Start of TASK MATERIAL

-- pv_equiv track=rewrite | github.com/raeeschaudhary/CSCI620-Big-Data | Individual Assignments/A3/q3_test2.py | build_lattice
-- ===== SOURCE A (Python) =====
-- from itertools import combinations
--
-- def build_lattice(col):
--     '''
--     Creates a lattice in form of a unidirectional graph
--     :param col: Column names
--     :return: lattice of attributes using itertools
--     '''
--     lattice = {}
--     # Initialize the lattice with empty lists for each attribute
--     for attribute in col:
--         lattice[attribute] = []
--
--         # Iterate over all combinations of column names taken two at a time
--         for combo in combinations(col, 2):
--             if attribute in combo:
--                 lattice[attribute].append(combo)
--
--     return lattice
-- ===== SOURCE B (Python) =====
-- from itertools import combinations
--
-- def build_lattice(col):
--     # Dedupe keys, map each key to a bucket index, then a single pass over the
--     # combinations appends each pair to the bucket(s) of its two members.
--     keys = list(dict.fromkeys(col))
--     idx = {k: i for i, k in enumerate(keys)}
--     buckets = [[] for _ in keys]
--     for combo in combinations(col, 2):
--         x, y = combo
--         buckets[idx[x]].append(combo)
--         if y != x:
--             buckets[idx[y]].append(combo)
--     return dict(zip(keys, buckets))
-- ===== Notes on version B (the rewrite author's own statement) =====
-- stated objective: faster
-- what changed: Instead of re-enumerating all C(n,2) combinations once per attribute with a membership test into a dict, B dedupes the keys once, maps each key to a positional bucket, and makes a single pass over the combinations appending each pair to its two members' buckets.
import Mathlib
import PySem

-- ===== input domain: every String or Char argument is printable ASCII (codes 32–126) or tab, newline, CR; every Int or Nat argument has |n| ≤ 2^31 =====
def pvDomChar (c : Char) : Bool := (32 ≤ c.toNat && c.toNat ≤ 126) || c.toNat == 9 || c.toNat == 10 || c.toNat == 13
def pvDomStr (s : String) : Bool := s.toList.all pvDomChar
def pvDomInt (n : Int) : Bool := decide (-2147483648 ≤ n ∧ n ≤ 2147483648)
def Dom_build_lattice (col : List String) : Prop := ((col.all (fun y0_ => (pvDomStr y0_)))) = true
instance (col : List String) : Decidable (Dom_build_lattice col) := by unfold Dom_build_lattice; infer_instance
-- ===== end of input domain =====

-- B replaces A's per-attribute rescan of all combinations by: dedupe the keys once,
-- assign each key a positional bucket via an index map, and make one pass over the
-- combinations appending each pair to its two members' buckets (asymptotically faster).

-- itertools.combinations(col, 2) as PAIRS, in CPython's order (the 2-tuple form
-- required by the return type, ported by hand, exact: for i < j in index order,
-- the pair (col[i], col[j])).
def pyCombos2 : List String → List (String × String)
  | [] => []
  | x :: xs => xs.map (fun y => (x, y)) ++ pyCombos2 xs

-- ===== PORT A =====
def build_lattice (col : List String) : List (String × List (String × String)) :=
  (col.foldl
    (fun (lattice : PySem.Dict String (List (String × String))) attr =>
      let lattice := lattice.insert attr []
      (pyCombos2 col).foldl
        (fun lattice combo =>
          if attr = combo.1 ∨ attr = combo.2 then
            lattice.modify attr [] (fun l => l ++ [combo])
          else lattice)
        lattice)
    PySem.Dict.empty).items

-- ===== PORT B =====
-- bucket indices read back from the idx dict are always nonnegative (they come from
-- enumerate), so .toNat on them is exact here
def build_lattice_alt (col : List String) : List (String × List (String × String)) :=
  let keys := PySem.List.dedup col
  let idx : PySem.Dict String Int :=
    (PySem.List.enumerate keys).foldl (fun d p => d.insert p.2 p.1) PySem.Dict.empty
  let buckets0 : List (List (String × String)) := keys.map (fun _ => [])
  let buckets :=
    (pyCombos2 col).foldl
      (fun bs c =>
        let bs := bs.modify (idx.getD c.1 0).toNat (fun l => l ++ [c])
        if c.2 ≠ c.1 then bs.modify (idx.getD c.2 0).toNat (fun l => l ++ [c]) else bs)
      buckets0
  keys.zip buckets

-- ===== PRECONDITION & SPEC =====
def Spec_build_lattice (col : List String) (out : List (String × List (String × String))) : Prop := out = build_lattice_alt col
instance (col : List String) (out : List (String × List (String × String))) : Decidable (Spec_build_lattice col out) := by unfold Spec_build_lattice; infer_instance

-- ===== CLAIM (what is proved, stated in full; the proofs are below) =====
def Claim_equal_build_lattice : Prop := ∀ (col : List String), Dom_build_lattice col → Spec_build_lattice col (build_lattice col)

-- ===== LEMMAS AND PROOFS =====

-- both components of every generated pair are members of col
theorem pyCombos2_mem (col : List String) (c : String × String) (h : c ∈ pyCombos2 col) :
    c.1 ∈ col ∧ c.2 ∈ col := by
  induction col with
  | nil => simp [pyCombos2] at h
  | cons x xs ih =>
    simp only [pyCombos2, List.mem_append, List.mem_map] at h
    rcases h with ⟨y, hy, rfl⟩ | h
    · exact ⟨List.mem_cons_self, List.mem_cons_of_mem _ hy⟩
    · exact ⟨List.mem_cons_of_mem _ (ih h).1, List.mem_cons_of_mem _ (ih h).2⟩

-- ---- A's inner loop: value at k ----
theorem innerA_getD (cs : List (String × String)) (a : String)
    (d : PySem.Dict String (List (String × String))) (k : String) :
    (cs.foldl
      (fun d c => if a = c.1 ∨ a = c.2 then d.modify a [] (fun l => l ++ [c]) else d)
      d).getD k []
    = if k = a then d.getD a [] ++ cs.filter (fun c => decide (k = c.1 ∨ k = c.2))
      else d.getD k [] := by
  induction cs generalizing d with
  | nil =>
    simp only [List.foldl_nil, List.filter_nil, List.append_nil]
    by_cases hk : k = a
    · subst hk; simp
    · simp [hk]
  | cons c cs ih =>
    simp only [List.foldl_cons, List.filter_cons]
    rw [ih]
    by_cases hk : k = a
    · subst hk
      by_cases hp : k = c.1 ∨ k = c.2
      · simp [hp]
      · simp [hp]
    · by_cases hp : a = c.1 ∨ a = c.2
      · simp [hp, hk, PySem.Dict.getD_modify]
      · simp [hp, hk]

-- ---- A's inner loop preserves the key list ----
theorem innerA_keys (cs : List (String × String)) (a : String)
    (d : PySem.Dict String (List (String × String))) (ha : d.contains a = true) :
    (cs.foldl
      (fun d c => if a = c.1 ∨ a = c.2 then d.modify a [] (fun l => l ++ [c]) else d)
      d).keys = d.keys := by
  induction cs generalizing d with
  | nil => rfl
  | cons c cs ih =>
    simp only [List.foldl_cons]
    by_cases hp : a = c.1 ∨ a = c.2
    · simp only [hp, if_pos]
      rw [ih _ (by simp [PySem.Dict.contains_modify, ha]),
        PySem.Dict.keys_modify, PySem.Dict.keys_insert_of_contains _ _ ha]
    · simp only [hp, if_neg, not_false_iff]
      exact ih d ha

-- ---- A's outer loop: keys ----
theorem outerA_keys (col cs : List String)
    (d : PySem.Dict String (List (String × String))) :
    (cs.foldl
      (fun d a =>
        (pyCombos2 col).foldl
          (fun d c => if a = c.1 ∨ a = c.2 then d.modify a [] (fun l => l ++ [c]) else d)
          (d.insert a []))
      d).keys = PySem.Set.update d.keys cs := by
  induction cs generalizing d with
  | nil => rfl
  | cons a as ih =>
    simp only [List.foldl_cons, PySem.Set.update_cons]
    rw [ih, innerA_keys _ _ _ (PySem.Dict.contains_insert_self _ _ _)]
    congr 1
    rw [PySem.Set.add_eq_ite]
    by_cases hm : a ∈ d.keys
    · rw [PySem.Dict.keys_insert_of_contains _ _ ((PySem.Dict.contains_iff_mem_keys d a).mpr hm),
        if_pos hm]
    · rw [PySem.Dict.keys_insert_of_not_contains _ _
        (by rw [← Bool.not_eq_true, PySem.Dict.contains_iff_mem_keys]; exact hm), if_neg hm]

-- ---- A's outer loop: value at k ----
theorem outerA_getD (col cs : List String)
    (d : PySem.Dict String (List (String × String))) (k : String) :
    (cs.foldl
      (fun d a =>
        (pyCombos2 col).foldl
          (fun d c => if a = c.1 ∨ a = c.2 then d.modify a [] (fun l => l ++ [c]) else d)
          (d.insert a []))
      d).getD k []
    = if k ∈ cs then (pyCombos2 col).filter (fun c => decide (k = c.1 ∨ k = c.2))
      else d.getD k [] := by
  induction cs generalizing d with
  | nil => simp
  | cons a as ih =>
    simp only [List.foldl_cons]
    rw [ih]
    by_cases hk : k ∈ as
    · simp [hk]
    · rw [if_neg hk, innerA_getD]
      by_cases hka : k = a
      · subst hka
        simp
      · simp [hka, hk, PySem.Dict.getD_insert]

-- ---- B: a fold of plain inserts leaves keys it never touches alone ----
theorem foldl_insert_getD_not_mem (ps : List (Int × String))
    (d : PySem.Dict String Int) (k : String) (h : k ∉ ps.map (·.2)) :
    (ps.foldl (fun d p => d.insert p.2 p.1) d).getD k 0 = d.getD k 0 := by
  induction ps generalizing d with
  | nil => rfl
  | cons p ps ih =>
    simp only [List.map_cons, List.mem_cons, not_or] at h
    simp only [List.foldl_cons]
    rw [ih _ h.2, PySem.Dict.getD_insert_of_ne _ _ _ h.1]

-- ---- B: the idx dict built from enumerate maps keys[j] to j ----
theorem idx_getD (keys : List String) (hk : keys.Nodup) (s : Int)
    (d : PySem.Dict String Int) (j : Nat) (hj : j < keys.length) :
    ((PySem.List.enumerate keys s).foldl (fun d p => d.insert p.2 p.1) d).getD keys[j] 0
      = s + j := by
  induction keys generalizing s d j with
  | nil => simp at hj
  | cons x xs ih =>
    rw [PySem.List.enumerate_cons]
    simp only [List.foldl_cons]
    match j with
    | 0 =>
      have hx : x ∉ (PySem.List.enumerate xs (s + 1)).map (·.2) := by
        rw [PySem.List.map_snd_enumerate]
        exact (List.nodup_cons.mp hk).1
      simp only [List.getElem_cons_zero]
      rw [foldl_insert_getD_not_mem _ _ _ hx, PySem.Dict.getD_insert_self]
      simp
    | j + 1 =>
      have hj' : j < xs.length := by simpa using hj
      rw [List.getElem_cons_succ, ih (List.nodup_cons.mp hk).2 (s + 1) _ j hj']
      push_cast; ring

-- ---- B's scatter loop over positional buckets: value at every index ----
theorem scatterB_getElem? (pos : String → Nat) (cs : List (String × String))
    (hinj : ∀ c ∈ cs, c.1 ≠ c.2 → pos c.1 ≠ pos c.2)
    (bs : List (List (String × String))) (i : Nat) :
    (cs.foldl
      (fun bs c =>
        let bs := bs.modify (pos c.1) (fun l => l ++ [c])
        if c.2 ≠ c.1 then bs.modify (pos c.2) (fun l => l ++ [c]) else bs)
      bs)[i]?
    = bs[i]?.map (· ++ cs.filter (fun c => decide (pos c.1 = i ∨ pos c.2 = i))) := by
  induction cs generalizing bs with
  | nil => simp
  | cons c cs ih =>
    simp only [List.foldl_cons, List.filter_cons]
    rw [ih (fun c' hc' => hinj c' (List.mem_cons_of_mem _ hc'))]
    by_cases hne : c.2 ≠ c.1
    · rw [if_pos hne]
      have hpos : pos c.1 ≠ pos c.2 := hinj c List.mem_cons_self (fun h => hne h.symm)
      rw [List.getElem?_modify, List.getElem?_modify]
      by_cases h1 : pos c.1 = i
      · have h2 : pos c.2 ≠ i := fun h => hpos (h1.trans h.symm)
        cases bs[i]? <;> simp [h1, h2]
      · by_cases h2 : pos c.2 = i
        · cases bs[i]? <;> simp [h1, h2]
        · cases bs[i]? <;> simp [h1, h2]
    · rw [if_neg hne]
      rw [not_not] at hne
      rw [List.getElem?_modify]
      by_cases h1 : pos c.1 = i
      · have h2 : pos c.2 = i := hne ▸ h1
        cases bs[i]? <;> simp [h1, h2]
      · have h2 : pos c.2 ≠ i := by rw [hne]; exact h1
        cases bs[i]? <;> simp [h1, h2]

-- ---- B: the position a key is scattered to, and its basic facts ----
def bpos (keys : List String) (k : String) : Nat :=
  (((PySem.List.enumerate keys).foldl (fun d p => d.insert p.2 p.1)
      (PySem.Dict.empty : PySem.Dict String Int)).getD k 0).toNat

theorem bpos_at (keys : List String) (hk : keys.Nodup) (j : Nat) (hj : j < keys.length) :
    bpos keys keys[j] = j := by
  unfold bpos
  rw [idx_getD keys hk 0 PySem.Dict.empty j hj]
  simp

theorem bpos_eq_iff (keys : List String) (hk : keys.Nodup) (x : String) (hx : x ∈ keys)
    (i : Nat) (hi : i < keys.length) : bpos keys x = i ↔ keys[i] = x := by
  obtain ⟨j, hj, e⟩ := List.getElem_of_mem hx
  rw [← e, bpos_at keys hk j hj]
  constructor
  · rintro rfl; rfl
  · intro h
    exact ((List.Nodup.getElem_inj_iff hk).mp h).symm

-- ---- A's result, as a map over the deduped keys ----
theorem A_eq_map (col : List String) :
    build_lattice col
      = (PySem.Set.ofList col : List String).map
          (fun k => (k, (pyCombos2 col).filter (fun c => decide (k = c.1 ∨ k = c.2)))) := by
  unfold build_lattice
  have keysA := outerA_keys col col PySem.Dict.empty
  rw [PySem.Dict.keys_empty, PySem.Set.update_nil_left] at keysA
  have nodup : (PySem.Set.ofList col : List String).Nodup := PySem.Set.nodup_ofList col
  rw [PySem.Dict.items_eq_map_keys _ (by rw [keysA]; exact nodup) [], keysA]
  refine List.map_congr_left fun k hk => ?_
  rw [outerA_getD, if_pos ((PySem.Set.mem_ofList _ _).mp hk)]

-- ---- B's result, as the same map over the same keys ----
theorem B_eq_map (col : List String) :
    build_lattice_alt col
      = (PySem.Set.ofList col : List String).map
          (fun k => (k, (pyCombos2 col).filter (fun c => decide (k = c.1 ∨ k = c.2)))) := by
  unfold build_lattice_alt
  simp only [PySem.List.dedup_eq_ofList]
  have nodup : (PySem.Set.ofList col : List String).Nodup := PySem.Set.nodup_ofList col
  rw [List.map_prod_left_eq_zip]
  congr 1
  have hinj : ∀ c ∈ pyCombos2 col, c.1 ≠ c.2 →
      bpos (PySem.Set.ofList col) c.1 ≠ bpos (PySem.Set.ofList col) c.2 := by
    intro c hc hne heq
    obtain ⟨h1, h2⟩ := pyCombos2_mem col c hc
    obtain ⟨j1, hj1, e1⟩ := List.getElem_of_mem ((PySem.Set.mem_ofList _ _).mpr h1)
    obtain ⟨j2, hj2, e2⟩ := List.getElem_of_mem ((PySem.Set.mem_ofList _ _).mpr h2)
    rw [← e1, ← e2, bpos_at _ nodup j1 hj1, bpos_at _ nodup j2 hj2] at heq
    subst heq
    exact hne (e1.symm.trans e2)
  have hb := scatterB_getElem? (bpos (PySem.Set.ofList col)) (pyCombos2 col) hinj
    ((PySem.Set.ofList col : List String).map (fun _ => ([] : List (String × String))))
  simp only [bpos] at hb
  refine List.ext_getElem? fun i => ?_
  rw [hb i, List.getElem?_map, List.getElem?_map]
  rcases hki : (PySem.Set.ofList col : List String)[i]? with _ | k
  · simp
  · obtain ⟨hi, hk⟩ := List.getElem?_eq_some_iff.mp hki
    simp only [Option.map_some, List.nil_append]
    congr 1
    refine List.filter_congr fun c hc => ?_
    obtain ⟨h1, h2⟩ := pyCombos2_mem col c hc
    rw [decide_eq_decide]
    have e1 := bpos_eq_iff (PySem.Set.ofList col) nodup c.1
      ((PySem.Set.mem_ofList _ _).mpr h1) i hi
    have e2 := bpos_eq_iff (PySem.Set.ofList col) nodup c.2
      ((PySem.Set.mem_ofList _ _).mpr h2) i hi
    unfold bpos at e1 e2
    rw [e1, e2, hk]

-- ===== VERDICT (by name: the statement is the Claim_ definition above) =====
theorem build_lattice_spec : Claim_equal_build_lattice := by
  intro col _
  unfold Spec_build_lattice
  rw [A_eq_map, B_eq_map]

End of TASK MATERIAL

TRY IT: Check the entries above line by line and return each one containing the word "pvDomChar".

OUTPUT:
def pvDomChar (c : Char) : Bool := (32 ≤ c.toNat && c.toNat ≤ 126) || c.toNat == 9 || c.toNat == 10 || c.toNat == 13
def pvDomStr (s : String) : Bool := s.toList.all pvDomChar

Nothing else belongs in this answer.